Alice thinks that Bob is cute and wants to get to know him better over coffee. In her mind, having a coffee with Bob is sort of a date. In Bob’s mind, having a coffee with Alice is something they would do as friends.

This coffee will obviously get a little awkward. This awkwardness is entirely caused by the difference in their mental models: though they agree on the practicalities of having coffee together, they differ on what that coffee entails.

We have two characters whose inner desires have been revealed to us, in conflict because they don’t fully articulate how they feel. This is a familiar situation. Most of us rarely articulate what we really feel. In reality this is frustrating, because we are always in the dark, only having insight into our own minds. In novels and films the narrator reveals the inner thoughts of all the characters, so we can watch the conflict unfold fully aware of all the forces involved.

Luckily for us, even though our mental models might never align perfectly with anyone else’s, they tend to mostly overlap.
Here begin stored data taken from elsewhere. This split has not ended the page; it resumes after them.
-- pv_equiv track=rewrite | github.com/BrewHubPHL/ai-debate | debate.py | create_vertical_rage
-- ===== SOURCE A (Python) =====
-- def create_vertical_rage(anger, color):
--     """Create a vertical rage meter (8 rows tall)"""
--     filled = anger // 12  # 0-8 blocks for 0-100 anger
--     bars = []
--     for i in range(8):
--         row_num = 7 - i  # Start from bottom
--         if row_num < filled:
--             bars.append(f"[{color}]█[/]")
--         else:
--             bars.append(f"[dim]░[/]")
--     return bars
-- ===== SOURCE B (Python) =====
-- def create_vertical_rage(anger, color):
--     """Create a vertical rage meter (8 rows tall)"""
--     def build(rows, a):
--         # peel one filled bottom row per full 12 points of anger; no division
--         if rows == 0:
--             return []
--         if a >= 12:
--             return build(rows - 1, a - 12) + [f"[{color}]\u2588[/]"]
--         return ["[dim]\u2591[/]"] * rows
--     return build(8, anger)
-- ===== Notes on version B (the rewrite author's own statement) =====
-- stated objective: alternative
-- what changed: Replaces the fixed 8-iteration loop that divides anger by 12 and tests each row against the quotient with a division-free recursion that repeatedly subtracts 12, appending one filled bottom row per subtraction and emitting all remaining rows as dim in one step.
import Mathlib
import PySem

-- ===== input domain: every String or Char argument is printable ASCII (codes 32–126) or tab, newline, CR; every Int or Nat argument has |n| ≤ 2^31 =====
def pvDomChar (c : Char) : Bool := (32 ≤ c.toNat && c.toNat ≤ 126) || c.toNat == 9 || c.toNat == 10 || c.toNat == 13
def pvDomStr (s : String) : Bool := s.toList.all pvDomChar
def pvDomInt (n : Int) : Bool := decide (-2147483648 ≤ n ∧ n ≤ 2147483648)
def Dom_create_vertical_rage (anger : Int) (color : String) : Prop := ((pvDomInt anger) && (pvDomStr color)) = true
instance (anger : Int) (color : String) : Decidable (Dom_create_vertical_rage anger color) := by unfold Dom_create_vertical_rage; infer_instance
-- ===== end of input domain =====

-- B replaces the 8-row loop over anger//12 by a division-free recursion that subtracts 12 per
-- filled bottom row and emits the remaining rows as dim at once (alternative decomposition).


-- ===== PORT A =====
def create_vertical_rage (anger : Int) (color : String) : List String :=
  let filled := PySem.Int.floordiv anger 12
  (PySem.List.pyRange 0 8 1).foldl (fun bars i =>
    let row_num := 7 - i
    if row_num < filled then bars ++ ["[" ++ color ++ "]█[/]"]
    else bars ++ ["[dim]░[/]"]) []

-- ===== PORT B =====
def rageBuild (rows : Nat) (a : Int) (color : String) : List String :=
  match rows with
  | 0 => []
  | r + 1 =>
    if a ≥ 12 then rageBuild r (a - 12) color ++ ["[" ++ color ++ "]█[/]"]
    else List.replicate (r + 1) "[dim]░[/]"

def create_vertical_rage_alt (anger : Int) (color : String) : List String :=
  rageBuild 8 anger color

-- ===== PRECONDITION & SPEC =====
def Spec_create_vertical_rage (anger : Int) (color : String) (out : List String) : Prop := out = create_vertical_rage_alt anger color
instance (anger : Int) (color : String) (out : List String) : Decidable (Spec_create_vertical_rage anger color out) := by unfold Spec_create_vertical_rage; infer_instance

-- ===== CLAIM (what is proved, stated in full; the proofs are below) =====
def Claim_equal_create_vertical_rage : Prop := ∀ (anger : Int) (color : String), Dom_create_vertical_rage anger color → Spec_create_vertical_rage anger color (create_vertical_rage anger color)

-- ===== LEMMAS AND PROOFS =====

lemma pyRange8 : PySem.List.pyRange 0 8 1 = [(0 : Int),1,2,3,4,5,6,7] := by decide

-- A's foldl, with the division result d abstracted, equals the clamped replicate normal form
lemma rage_key (d : Int) (color : String) :
    ([(0 : Int),1,2,3,4,5,6,7]).foldl (fun bars i =>
      if 7 - i < d then bars ++ ["[" ++ color ++ "]█[/]"]
      else bars ++ ["[dim]░[/]"]) []
    = List.replicate (8 - max 0 (min d 8)).toNat "[dim]░[/]" ++
        List.replicate (max 0 (min d 8)).toNat ("[" ++ color ++ "]█[/]") := by
  obtain ⟨k, hk8, hf⟩ : ∃ k : ℕ, k ≤ 8 ∧ max 0 (min d 8) = (k : Int) :=
    ⟨(max 0 (min d 8)).toNat, by omega, by omega⟩
  rw [hf]
  simp only [List.foldl_cons, List.foldl_nil]
  interval_cases k
  · rw [if_neg (show ¬(7 - (0:Int) < d) by omega), if_neg (show ¬(7 - (1:Int) < d) by omega),
       if_neg (show ¬(7 - (2:Int) < d) by omega), if_neg (show ¬(7 - (3:Int) < d) by omega),
       if_neg (show ¬(7 - (4:Int) < d) by omega), if_neg (show ¬(7 - (5:Int) < d) by omega),
       if_neg (show ¬(7 - (6:Int) < d) by omega), if_neg (show ¬(7 - (7:Int) < d) by omega)]
    rfl
  · have : d = 1 := by omega
    subst this; rfl
  · have : d = 2 := by omega
    subst this; rfl
  · have : d = 3 := by omega
    subst this; rfl
  · have : d = 4 := by omega
    subst this; rfl
  · have : d = 5 := by omega
    subst this; rfl
  · have : d = 6 := by omega
    subst this; rfl
  · have : d = 7 := by omega
    subst this; rfl
  · rw [if_pos (show (7 - (0:Int) < d) by omega), if_pos (show (7 - (1:Int) < d) by omega),
       if_pos (show (7 - (2:Int) < d) by omega), if_pos (show (7 - (3:Int) < d) by omega),
       if_pos (show (7 - (4:Int) < d) by omega), if_pos (show (7 - (5:Int) < d) by omega),
       if_pos (show (7 - (6:Int) < d) by omega), if_pos (show (7 - (7:Int) < d) by omega)]
    rfl

-- B's recursion equals the same replicate normal form, stated via the floor-division brackets
lemma rageBuild_eq (anger : Int) (color : String) :
    rageBuild 8 anger color
    = List.replicate (8 - max 0 (min (PySem.Int.floordiv anger 12) 8)).toNat "[dim]░[/]" ++
        List.replicate (max 0 (min (PySem.Int.floordiv anger 12) 8)).toNat ("[" ++ color ++ "]█[/]") := by
  set d := PySem.Int.floordiv anger 12 with hd
  have hbr : d * 12 ≤ anger ∧ anger < (d + 1) * 12 :=
    (PySem.Int.floordiv_eq_iff_of_pos (by omega)).mp hd.symm
  obtain ⟨k, hk8, hf⟩ : ∃ k : ℕ, k ≤ 8 ∧ max 0 (min d 8) = (k : Int) :=
    ⟨(max 0 (min d 8)).toNat, by omega, by omega⟩
  rw [hf]
  simp only [rageBuild]
  interval_cases k
  · rw [if_neg (show ¬(anger ≥ 12) by omega)]
    rfl
  · rw [if_pos (show anger ≥ 12 by omega), if_neg (show ¬(anger - 12 ≥ 12) by omega)]
    rfl
  · rw [if_pos (show anger ≥ 12 by omega), if_pos (show anger - 12 ≥ 12 by omega),
       if_neg (show ¬(anger - 12 - 12 ≥ 12) by omega)]
    rfl
  · rw [if_pos (show anger ≥ 12 by omega), if_pos (show anger - 12 ≥ 12 by omega),
       if_pos (show anger - 12 - 12 ≥ 12 by omega), if_neg (show ¬(anger - 12 - 12 - 12 ≥ 12) by omega)]
    rfl
  · rw [if_pos (show anger ≥ 12 by omega), if_pos (show anger - 12 ≥ 12 by omega),
       if_pos (show anger - 12 - 12 ≥ 12 by omega), if_pos (show anger - 12 - 12 - 12 ≥ 12 by omega),
       if_neg (show ¬(anger - 12 - 12 - 12 - 12 ≥ 12) by omega)]
    rfl
  · rw [if_pos (show anger ≥ 12 by omega), if_pos (show anger - 12 ≥ 12 by omega),
       if_pos (show anger - 12 - 12 ≥ 12 by omega), if_pos (show anger - 12 - 12 - 12 ≥ 12 by omega),
       if_pos (show anger - 12 - 12 - 12 - 12 ≥ 12 by omega),
       if_neg (show ¬(anger - 12 - 12 - 12 - 12 - 12 ≥ 12) by omega)]
    rfl
  · rw [if_pos (show anger ≥ 12 by omega), if_pos (show anger - 12 ≥ 12 by omega),
       if_pos (show anger - 12 - 12 ≥ 12 by omega), if_pos (show anger - 12 - 12 - 12 ≥ 12 by omega),
       if_pos (show anger - 12 - 12 - 12 - 12 ≥ 12 by omega),
       if_pos (show anger - 12 - 12 - 12 - 12 - 12 ≥ 12 by omega),
       if_neg (show ¬(anger - 12 - 12 - 12 - 12 - 12 - 12 ≥ 12) by omega)]
    rfl
  · rw [if_pos (show anger ≥ 12 by omega), if_pos (show anger - 12 ≥ 12 by omega),
       if_pos (show anger - 12 - 12 ≥ 12 by omega), if_pos (show anger - 12 - 12 - 12 ≥ 12 by omega),
       if_pos (show anger - 12 - 12 - 12 - 12 ≥ 12 by omega),
       if_pos (show anger - 12 - 12 - 12 - 12 - 12 ≥ 12 by omega),
       if_pos (show anger - 12 - 12 - 12 - 12 - 12 - 12 ≥ 12 by omega),
       if_neg (show ¬(anger - 12 - 12 - 12 - 12 - 12 - 12 - 12 ≥ 12) by omega)]
    rfl
  · rw [if_pos (show anger ≥ 12 by omega), if_pos (show anger - 12 ≥ 12 by omega),
       if_pos (show anger - 12 - 12 ≥ 12 by omega), if_pos (show anger - 12 - 12 - 12 ≥ 12 by omega),
       if_pos (show anger - 12 - 12 - 12 - 12 ≥ 12 by omega),
       if_pos (show anger - 12 - 12 - 12 - 12 - 12 ≥ 12 by omega),
       if_pos (show anger - 12 - 12 - 12 - 12 - 12 - 12 ≥ 12 by omega),
       if_pos (show anger - 12 - 12 - 12 - 12 - 12 - 12 - 12 ≥ 12 by omega)]
    rfl

-- ===== VERDICT (by name: the statement is the Claim_ definition above) =====
theorem create_vertical_rage_spec : Claim_equal_create_vertical_rage := by
  intro anger color _
  unfold Spec_create_vertical_rage create_vertical_rage create_vertical_rage_alt
  rw [pyRange8, rage_key, rageBuild_eq]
Alice and Bob will go to a cafe, order something to drink and spend a while in each other’s company, because this is what was understood by both parties as the meaning of “grabbing a coffee”. Conveying so much information in such a small phrase is impressive. What might be more impressive is how much was left unsaid.

What happens when we try to converse with something that has a radically different experience of reality to us? Are we less able to leave things unsaid?

The range of things we can talk about with a dog is incredibly limited. We might be able to get a dog to recognise the word “treat” or “walkies”, but we’ll never be able to make a dog understand the phrase “favourite colour”. It’s too complex - the idea is made up of too many components.

When two intelligences converse, they can only talk about things that are understood by both parties. A word is only a useful informational vector if both parties know what it means.

So what about when we talk to computers?

Alice asks Google where she and Bob can get a coffee.

Computers know anything we can unambiguously express to them. In this example, Google has been told about locations and restaurants, which means it can give Alice a sensible answer.

Google knows that Alice is located on Sveavägen. It also knows that there is an Espresso House cafe located on Kungsgatan, and that Kungsgatan is close to Sveavägen. Together, this means that Espresso House is a sensible answer to Alice’s question.

This answer is remarkably similar to how a human being might respond, if asked the same question. It is a product of knowledge stored in the computer’s mind. Even though the way knowledge is stored in a computer is probably very different to how it is stored in a human mind, the computer managed to give an intelligent response.

But is this really intelligence, or just a simulation of it? Does Google really understand what Alice is asking, or does it just behave as if it does? If I recommend that Espresso House to Alice, it might be because I’ve been there before and liked it. Google might recommend it because it has been rated 4 out of 5-stars by thousands of users.

Is there a meaningful difference between these two things? What makes our type of intelligence “real” but the computer’s intelligence simulated?

Let’s look at another example, which better shows the difference between a computer and human store of knowledge.

Alice and Bob’s coffee at Espresso House is awkward for both of them. It leaves Bob deeply troubled. In his confusion and desperation, he turns to Google, and asks “What is love?”

To Google, this phrase can only mean one thing: the 1993 dancefloor hit by Haddaway. Google helpfully responds with information about the song, entirely oblivious to Bob’s inner turmoil.

Google stores knowledge about the song because that information is simple to express: the name of the artist, its release year, even the sound of the track itself. Google can store the lyrics:

What is love

Oh baby, don’t hurt me

Don’t hurt me no more

but will Google ever be able to store the complex, tangled feelings evoked by a catchy, upbeat melody combined with the sound of a man pleading with his lover to stop hurting him?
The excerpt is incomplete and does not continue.